Specimen(s) present in collection (2)
Distribution map for specimen(s) present in collection
Wings are vaguely marked with the second radial cell pale. It is easily distinguished by the form of the male genitalia, in particular the deeply cleft (but not completely divided) ninth sternite. The females of C. obsoletus and C. scoticus are very difficult to distinguish reliably. Both sexes are very similar to C. montanus.
female diagnose :
wing with pale spots relatively marked. pale spots distally present in r5, m1, m2 and m4 cells.
presence of two functional spermathecae with subequal size and 1 rudimentary spermatheca. presence of sclerotized ring.
male diagnose :
hypopygium without postlateral processes. Aedeagus characterized by shape of horseshoe. Ninth sternite with inferior margin partially divided, inferior margin shaped as a drop.
Ecology
C. obsoletus and C. scoticus are found in association with various breeds of livestock. Both species are widely distributed in Western Europe and usually abundant. C. obsoletus midges have been found emerging from manure left outside the farm buildings, but also from indoor samples. Zimmer et al (2010) found that dried dung adhering to walls inside animal enclosures and used animal litter was a breeding site for the C. obsoletus/scoticus complex. They also observed that C. obsoletus/scoticus complex midges were more prevalent in soil samples with a high carbon:nitrogen (C:N) index; this index indicates the amount of organic matter in soil. Viennet et al (2012) did not identified preferential landing sites for C. obsoletus (horse used as baits) whereas Townley et al. (1984) found most of C. obsoletus landing and feeding on upper parts of horse, Overgaard Nielsen (1971) on belly of heifers and Viennet et al. (2011) on lower parts of sheep. Culicoides obsoletus is able to enter into buildings. The outdoor/indoor ratio of C. obsoletus abundance was higher in summer than in spring and autumn, and was dependent on the building opening. Culicoides obsoletus was active before sunset in spring and autumn and after sunset in summer.

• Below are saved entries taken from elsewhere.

lemma pv_sorted_enum (round_stones square_stones : List (Int × Int)) (rows cols : Int) :
    PySem.List.sorted2 ((pvStones round_stones square_stones rows cols).map (fun p => (p.2, p.1)))
      (fun q => q.1) (fun q => q.2)
    = (PySem.List.pyRange 0 cols).flatMap (fun c =>
        ((PySem.List.pyRange 0 rows).filter
            (fun r => decide ((r, c) ∈ pvStones round_stones square_stones rows cols))).map
          (fun r => (c, r))) := by
  set stn := pvStones round_stones square_stones rows cols with hstn
  -- Python's tuple sort is the sort by the lexicographic key
  have hkey : PySem.List.sorted2 (stn.map (fun p => (p.2, p.1))) (fun q => q.1) (fun q => q.2)
      = PySem.List.sorted (stn.map (fun p => (p.2, p.1)))
          (fun q => toLex ((q : Int × Int).1, q.2)) := by
    simp only [PySem.List.sorted2, PySem.List.sorted]
    have hb : (fun (a b : Int × Int) => decide (a.1 < b.1) || !decide (b.1 < a.1) && decide (a.2 < b.2))
        = (fun (a b : Int × Int) => decide (toLex (a.1, a.2) < toLex (b.1, b.2))) := by
      funext a b
      rcases lt_trichotomy a.1 b.1 with h | h | h
      · simp [h, Prod.Lex.toLex_lt_toLex, not_lt.mpr (le_of_lt h)]
      · simp [h, Prod.Lex.toLex_lt_toLex, lt_irrefl]
      · simp [h, Prod.Lex.toLex_lt_toLex, not_lt.mpr (le_of_lt h), lt_asymm h, ne_of_gt h]
    rw [hb]
    norm_num
  rw [hkey]
  apply PySem.List.sorted_eq_of_perm_of_pairwise_lt (key := fun q => toLex ((q : Int × Int).1, q.2))
  · -- permutation: same elements, both lists without duplicates
    have hpwE : ((PySem.List.pyRange 0 cols).flatMap (fun c =>
        ((PySem.List.pyRange 0 rows).filter (fun r => decide ((r, c) ∈ stn))).map
          (fun r => (c, r)))).Pairwise
        (fun a b => toLex ((a : Int × Int).1, a.2) < toLex ((b : Int × Int).1, b.2)) := pv_pairwiseE round_stones square_stones rows cols
    have hndE : ((PySem.List.pyRange 0 cols).flatMap (fun c =>
        ((PySem.List.pyRange 0 rows).filter (fun r => decide ((r, c) ∈ stn))).map
          (fun r => (c, r)))).Nodup := by
      refine List.Pairwise.imp ?_ hpwE
      intro a b h he
      rw [he] at h
      exact lt_irrefl _ h
    have hndM : ((stn.map (fun p => (p.2, p.1))) : List (Int × Int)).Nodup := by
      refine List.Nodup.map ?_ (PySem.Set.nodup_ofList _)
      intro p q he
      obtain ⟨p1, p2⟩ := p; obtain ⟨q1, q2⟩ := q
      obtain ⟨h1, h2⟩ := Prod.mk.injEq .. ▸ he
      simp only at h1 h2
      rw [h1, h2]
    rw [List.perm_ext_iff_of_nodup hndE hndM]
    intro q
    obtain ⟨c, r⟩ := q
    rw [List.mem_flatMap, List.mem_map]
    constructor
    · rintro ⟨c', hc', hmem⟩
      rw [List.mem_map] at hmem
      obtain ⟨r', hr', he⟩ := hmem
      obtain ⟨he1, he2⟩ := Prod.mk.injEq .. ▸ he
      subst he1; subst he2
      have := (List.mem_filter.mp hr').2
      rw [decide_eq_true_eq] at this
      exact ⟨(r', c'), this, rfl⟩
    · rintro ⟨p, hp, he⟩
      obtain ⟨p1, p2⟩ := p
      obtain ⟨he1, he2⟩ := Prod.mk.injEq .. ▸ he
      simp only at he1 he2
      subst he1; subst he2
      have hb := (mem_pvStones round_stones square_stones rows cols p1 p2).mp hp
      refine ⟨p2, PySem.List.mem_pyRange_one.mpr ⟨hb.2.2.1, hb.2.2.2.1⟩, ?_⟩
      rw [List.mem_map]
      exact ⟨p1, List.mem_filter.mpr ⟨PySem.List.mem_pyRange_one.mpr ⟨hb.1, hb.2.1⟩,
        decide_eq_true hp⟩, rfl⟩
  · exact pv_pairwiseE round_stones square_stones rows cols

Implications as vector species
Culicoides obsoletus is suspected to play a significant role in the spread of BTV. Together with C. scoticus, they are abundant in BTV-infected areas and virus has been isolated from specimens belonging to these two species. Furthermore, in laboratory studies, the Obsoletus group has proven orally susceptible for BTV 8 and 9 (Carpenter et al. 2008).